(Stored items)
+===+

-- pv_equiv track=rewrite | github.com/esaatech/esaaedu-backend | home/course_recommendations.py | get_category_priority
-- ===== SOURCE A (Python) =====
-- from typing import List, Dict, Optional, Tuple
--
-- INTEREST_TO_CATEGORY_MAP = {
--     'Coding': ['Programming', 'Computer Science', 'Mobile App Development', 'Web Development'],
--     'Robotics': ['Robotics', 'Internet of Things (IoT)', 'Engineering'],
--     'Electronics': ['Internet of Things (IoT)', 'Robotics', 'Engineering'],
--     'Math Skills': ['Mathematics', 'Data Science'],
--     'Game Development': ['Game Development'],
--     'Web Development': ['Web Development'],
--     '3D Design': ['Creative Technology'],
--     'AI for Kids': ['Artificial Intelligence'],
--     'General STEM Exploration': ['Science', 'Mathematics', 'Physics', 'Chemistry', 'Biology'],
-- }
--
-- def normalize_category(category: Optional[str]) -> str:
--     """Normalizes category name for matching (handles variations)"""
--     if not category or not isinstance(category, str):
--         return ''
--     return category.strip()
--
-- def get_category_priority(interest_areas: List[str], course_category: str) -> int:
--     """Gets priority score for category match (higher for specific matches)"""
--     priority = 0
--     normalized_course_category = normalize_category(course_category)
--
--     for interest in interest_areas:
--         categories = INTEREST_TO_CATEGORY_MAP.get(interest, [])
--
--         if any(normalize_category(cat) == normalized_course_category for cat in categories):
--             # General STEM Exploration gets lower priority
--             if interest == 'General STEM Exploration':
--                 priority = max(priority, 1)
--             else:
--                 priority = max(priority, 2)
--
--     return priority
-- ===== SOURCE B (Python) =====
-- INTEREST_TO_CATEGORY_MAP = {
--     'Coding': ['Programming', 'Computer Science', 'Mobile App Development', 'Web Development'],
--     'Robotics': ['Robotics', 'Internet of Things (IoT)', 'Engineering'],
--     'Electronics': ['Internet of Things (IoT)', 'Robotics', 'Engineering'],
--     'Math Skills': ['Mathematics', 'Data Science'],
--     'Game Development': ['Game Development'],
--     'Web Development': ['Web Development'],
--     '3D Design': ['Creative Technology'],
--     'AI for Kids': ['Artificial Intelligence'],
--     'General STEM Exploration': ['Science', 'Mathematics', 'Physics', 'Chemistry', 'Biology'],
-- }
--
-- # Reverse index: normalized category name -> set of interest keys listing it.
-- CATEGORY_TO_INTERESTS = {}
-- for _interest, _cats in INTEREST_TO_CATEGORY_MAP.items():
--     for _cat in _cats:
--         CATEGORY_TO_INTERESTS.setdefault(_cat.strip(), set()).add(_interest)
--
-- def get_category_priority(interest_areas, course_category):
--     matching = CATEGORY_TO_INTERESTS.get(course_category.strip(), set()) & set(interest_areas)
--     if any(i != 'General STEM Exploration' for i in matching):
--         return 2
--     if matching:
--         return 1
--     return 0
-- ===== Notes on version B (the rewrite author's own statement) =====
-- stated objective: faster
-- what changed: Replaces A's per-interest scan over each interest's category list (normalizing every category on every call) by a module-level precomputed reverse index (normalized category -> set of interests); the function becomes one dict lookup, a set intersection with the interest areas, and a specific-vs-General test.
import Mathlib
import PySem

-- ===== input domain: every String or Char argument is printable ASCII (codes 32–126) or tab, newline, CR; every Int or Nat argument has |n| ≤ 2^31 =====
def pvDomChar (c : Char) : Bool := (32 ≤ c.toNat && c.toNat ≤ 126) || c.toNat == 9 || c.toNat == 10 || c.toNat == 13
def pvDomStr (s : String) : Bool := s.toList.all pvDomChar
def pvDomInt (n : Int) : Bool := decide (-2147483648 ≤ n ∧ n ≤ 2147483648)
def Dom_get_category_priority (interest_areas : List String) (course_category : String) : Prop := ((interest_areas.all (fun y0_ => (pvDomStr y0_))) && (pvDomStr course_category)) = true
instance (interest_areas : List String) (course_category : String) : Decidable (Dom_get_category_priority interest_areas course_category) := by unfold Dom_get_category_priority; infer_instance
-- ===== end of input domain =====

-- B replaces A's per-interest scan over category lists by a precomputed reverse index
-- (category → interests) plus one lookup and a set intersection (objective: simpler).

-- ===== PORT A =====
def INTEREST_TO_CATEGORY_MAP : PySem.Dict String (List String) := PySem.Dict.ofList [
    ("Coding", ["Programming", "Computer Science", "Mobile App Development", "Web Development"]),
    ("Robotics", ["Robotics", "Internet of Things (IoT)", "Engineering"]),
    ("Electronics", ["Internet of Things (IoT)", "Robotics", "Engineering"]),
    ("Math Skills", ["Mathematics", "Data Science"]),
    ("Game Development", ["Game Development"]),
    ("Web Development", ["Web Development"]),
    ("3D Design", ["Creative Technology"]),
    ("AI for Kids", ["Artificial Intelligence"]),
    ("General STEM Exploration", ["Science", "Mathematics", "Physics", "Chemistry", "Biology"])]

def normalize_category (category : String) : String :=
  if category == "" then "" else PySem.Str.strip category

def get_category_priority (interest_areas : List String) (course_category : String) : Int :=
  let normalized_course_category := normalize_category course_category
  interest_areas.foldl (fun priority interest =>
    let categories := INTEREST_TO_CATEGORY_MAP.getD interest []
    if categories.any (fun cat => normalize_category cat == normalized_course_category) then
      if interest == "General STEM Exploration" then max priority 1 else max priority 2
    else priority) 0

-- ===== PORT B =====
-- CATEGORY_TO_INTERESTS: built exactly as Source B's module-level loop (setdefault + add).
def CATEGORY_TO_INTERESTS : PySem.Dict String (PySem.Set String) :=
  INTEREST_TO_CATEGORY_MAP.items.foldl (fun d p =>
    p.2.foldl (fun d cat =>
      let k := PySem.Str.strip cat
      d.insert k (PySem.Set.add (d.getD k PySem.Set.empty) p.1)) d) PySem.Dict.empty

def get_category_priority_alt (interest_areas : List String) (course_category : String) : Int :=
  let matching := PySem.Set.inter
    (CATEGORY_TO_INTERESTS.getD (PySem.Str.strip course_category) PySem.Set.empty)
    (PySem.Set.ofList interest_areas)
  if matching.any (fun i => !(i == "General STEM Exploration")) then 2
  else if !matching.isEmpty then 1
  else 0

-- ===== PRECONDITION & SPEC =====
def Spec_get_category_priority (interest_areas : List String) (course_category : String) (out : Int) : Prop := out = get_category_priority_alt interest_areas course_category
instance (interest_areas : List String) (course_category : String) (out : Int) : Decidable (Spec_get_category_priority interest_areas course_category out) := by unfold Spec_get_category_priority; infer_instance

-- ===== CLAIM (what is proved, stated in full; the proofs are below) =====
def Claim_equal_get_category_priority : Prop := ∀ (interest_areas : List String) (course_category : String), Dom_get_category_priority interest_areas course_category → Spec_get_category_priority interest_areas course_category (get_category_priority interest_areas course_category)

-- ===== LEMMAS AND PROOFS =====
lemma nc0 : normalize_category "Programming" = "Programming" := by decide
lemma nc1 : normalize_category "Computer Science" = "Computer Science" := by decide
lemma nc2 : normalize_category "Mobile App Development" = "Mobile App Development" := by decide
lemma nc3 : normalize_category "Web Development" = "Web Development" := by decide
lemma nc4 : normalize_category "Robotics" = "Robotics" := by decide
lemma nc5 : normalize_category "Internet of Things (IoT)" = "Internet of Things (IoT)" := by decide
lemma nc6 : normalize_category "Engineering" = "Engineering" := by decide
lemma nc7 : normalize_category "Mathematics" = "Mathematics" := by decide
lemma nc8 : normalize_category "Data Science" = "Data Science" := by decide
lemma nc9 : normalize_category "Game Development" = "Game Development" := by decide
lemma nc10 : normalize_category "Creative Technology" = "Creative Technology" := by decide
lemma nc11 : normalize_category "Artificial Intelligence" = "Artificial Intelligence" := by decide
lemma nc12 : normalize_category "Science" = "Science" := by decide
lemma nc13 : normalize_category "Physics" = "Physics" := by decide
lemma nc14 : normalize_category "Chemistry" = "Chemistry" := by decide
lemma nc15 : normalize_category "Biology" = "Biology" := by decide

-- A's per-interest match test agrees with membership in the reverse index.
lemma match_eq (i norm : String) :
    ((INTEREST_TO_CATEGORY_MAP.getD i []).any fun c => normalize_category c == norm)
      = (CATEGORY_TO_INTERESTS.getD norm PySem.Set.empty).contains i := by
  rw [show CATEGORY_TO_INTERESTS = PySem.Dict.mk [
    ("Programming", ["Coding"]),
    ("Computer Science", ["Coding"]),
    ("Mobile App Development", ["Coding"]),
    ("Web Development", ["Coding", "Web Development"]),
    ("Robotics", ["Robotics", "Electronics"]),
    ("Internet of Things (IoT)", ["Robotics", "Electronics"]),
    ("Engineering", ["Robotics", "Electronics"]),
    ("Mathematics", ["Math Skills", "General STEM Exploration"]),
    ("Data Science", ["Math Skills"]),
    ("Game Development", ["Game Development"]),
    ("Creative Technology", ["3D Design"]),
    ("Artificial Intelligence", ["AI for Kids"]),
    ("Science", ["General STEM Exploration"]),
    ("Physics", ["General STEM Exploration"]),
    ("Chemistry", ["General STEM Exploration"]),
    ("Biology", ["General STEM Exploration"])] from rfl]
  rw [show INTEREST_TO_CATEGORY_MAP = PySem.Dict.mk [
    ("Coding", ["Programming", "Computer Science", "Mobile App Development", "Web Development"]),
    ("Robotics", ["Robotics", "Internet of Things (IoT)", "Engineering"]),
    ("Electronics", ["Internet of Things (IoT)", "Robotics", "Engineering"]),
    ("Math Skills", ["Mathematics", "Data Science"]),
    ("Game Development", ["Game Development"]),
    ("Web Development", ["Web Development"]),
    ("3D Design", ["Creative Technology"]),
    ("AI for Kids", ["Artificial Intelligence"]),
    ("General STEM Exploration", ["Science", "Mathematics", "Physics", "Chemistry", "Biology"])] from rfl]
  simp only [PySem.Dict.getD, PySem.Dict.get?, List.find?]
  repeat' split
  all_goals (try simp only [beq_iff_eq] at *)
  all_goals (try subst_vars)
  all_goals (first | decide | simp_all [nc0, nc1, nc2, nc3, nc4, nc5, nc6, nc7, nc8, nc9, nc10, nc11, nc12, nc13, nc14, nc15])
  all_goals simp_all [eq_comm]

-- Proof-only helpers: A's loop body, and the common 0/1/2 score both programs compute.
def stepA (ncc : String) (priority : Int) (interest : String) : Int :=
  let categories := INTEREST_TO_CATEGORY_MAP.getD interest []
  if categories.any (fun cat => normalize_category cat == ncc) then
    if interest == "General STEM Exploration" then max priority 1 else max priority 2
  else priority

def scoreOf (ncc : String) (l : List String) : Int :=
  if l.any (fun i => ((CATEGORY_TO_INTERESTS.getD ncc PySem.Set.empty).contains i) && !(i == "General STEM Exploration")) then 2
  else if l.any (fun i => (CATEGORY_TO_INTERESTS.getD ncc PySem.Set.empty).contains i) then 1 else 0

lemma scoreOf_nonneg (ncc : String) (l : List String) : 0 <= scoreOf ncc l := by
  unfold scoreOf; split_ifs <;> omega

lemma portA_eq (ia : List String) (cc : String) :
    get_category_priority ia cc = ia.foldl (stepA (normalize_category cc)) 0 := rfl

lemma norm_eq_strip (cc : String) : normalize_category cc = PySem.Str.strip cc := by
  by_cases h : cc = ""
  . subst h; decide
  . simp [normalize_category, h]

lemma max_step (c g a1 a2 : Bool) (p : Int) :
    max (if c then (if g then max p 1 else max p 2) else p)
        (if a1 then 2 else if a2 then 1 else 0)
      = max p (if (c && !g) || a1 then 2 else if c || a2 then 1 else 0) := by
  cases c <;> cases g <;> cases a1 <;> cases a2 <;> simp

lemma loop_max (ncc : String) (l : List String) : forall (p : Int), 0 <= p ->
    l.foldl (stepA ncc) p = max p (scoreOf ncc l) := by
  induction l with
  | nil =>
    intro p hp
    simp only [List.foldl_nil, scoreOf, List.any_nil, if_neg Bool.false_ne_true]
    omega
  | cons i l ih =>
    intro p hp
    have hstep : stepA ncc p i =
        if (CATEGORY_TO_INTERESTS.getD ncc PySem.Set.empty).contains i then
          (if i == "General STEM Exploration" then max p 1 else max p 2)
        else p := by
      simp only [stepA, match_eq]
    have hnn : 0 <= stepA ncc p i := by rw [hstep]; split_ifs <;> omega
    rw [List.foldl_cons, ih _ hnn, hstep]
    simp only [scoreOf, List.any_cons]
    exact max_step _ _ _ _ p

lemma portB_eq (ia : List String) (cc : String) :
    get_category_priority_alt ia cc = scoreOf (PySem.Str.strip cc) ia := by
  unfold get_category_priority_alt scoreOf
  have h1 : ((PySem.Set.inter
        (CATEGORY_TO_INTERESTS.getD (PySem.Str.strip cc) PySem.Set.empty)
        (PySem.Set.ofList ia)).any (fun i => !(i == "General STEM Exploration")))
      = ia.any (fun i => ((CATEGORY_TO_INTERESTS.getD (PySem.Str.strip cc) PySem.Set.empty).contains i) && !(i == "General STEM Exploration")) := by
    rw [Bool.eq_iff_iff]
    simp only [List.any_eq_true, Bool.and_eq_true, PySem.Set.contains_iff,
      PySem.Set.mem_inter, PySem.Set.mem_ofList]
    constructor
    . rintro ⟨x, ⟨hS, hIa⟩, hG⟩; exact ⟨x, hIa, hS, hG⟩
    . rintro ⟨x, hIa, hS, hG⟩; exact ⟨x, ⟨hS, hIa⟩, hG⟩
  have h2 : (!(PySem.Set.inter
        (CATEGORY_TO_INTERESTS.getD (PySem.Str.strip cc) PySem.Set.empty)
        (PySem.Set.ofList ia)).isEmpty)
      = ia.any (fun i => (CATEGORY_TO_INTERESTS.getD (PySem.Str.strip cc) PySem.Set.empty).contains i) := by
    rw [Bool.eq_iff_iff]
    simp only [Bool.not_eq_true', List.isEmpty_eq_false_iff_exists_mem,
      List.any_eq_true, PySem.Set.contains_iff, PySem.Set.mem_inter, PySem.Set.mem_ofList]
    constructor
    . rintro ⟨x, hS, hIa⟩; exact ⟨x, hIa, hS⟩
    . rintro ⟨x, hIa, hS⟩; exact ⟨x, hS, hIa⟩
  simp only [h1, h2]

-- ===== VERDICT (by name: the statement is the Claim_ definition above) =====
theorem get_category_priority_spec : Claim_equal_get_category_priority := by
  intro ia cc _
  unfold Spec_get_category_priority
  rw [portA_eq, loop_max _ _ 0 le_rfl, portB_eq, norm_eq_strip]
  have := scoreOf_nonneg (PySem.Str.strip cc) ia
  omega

+===+

• WHAT IS NEEDED
State the number of lines in the records that include the word "hstep", and add nothing to it.

• ANSWER TO THIS EXERCISE
3